HippoRAG 2: Advancing Long-Term Memory and Contextual Retrieval in Large Language Models

LLMs face challenges in continual learning due to the limitations of parametric knowledge retention, leading to the widespread adoption of RAG as a solution. RAG enables models to access new information without modifying their internal parameters, making it a practical approach for real-time adaptation. However, traditional RAG frameworks rely heavily on vector retrieval, which limits their ability to capture complex relationships and associations in knowledge. Recent advancements have integrated structured data, such as knowledge graphs, to enhance reasoning capabilities, improving sense-making and multi-hop connections. While these methods offer improvements in contextual understanding, they often compromise performance on simpler factual recall tasks, highlighting the need for more refined approaches.

Continual learning strategies for LLMs typically fall into three categories: continual fine-tuning, model editing, and non-parametric retrieval. Fine-tuning periodically updates model parameters with new data but is computationally expensive and prone to catastrophic forgetting. Model editing modifies specific parameters for targeted knowledge updates, but its effects remain localized. In contrast, RAG dynamically retrieves relevant external information at inference time, allowing for efficient knowledge updates without altering the model’s parameters. Advanced RAG frameworks, such as GraphRAG and LightRAG, enhance retrieval by structuring knowledge into graphs, improving the model’s ability to synthesize complex information. HippoRAG 2 refines this approach by leveraging structured retrieval while minimizing errors from LLM-generated noise, balancing sense-making and factual accuracy.

HippoRAG 2, developed by researchers from The Ohio State University and the University of Illinois Urbana-Champaign, enhances RAG by improving factual recall, sense-making, and associative memory. Building upon HippoRAG’s Personalized PageRank algorithm, it integrates passages more effectively and refines online LLM utilization. This approach achieves a 7% improvement in associative memory tasks over leading embedding models while maintaining strong factual and contextual understanding. Extensive evaluations show its robustness across various benchmarks, outperforming existing structure-augmented RAG methods. HippoRAG 2 significantly advances non-parametric continual learning, bringing AI systems closer to human-like long-term memory capabilities.

HippoRAG 2 is a neurobiologically inspired long-term memory framework for LLMs, enhancing the original HippoRAG by improving context integration and retrieval. It comprises an artificial neocortex (LLM), a parahippocampal region encoder, and an open knowledge graph (KG). Offline, an LLM extracts triples from passages, linking synonyms and integrating conceptual and contextual information. Online, queries are mapped to relevant triples using embedding-based retrieval, followed by Personalized PageRank (PPR) for context-aware selection. HippoRAG 2 introduces recognition memory for filtering triples and deeper contextualization by linking queries to triples, enhancing multi-hop reasoning and improving retrieval accuracy for QA tasks.
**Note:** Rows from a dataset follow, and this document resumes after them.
-- pv_equiv track=rewrite | github.com/daily-coding-ps/ps | 2022-01-4주차/GreedyQ6_무지의먹방라이브_신경덕.py | solution
-- ===== SOURCE A (Python) =====
-- import heapq
--
-- def solution(food_times, k):
--     answer = -1
--     pq = []
--     for i, v in enumerate(food_times):
--         heapq.heappush(pq, (v, i+1))
--
--     food_len = len(food_times)
--     prev = 0
--
--     while pq:
--         temp = (pq[0][0] - prev) * food_len
--
--         if k >= temp:
--             k -= temp
--             prev, _ = heapq.heappop(pq)
--             food_len -= 1
--         else:
--             answer = sorted(pq, key = lambda x: x[1])[k % food_len][1]
--             break
--
--     return answer
-- ===== SOURCE B (Python) =====
-- def solution(food_times, k):
--     n = len(food_times)
--     if n == 0:
--         return -1
--     times = sorted(food_times)
--     # S[j] = total seconds consumed by the first j exhausted foods, in closed form
--     S = [0]
--     acc = 0
--     for j in range(n):
--         S.append(acc + times[j] * (n - j))
--         acc += times[j]
--     if k >= S[n]:
--         return -1
--     # S[1..n] is nondecreasing, so the break point is a count, not a scan with state
--     j = sum(1 for i in range(n) if S[i + 1] <= k)
--     t = times[j]
--     skip = j - times.index(t)  # equal-valued foods already exhausted
--     r = (k - S[j]) % (n - j)
--     survivors = []
--     for i, v in enumerate(food_times):
--         if v > t:
--             survivors.append(i + 1)
--         elif v == t:
--             if skip > 0:
--                 skip -= 1
--             else:
--                 survivors.append(i + 1)
--     return survivors[r]
-- ===== Notes on version B (the rewrite author's own statement) =====
-- stated objective: alternative
-- what changed: B replaces A's heap simulation entirely by arithmetic: it sorts the values once, computes in closed form the prefix array S[j] of seconds consumed by the first j exhausted foods, finds the break point as a count of indices with S[i+1] <= k (valid since S[1..n] is monotone), and reconstructs the answer with one left-to-right scan over the original list that skips the already-exhausted equal-valued foods, instead of A's n heappush/heappop calls and a sort of the surviving heap.
import Mathlib
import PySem

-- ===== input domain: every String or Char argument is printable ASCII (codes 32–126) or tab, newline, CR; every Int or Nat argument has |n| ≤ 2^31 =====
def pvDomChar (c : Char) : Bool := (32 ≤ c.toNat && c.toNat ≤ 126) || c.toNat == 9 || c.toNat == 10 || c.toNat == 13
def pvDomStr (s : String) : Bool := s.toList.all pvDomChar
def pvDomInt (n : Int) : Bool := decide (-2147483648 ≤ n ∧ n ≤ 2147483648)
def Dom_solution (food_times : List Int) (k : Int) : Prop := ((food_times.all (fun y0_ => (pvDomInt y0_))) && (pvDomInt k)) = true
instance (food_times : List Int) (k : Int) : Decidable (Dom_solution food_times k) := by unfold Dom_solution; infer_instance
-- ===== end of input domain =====

-- B drops A's heap simulation entirely: it sorts the values once, computes the consumed-seconds
-- prefix array S in closed form, locates the break point as a count of indices with S[i+1] ≤ k,
-- and rebuilds the answer by one scan over the original list (objective: alternative).

-- ===== PORT A =====
-- Python's `<` on int pairs (the comparison heapq performs on its (time, index) entries)
def pyLt (a b : Int × Int) : Bool := a.1 < b.1 || (a.1 == b.1 && a.2 < b.2)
The experimental setup includes three baseline categories: (1) classical retrievers such as BM25, Contriever, and GTR, (2) large embedding models like GTE-Qwen2-7B-Instruct, GritLM-7B, and NV-Embed-v2, and (3) structure-augmented RAG models, including RAPTOR, GraphRAG, LightRAG, and HippoRAG. The evaluation spans three key challenge areas: simple QA (factual recall), multi-hop QA (associative reasoning), and discourse understanding (sense-making). Metrics include passage recall@5 for retrieval and F1 scores for QA. HippoRAG 2, leveraging Llama-3.3-70B-Instruct and NV-Embed-v2, outperforms prior models, particularly in multi-hop tasks, demonstrating enhanced retrieval and response accuracy with its neuropsychology-inspired approach.

In conclusion, the ablation study evaluates the impact of linking, graph construction, and triple filtering methods, showing that deeper contextualization significantly improves HippoRAG 2’s performance. The query-to-triple approach outperforms others, enhancing Recall@5 by 12.5% over NER-to-node. Adjusting reset probabilities in PPR balances phrase and passage nodes, optimizing retrieval. HippoRAG 2 integrates seamlessly with dense retrievers, consistently outperforming them. Qualitative analysis highlights superior multi-hop reasoning. Overall, HippoRAG 2 enhances retrieval and reasoning by leveraging Personalized PageRank, deeper passage integration, and LLMs, offering advancements in long-term memory modeling. Future work may explore graph-based retrieval for improved episodic memory in conversations.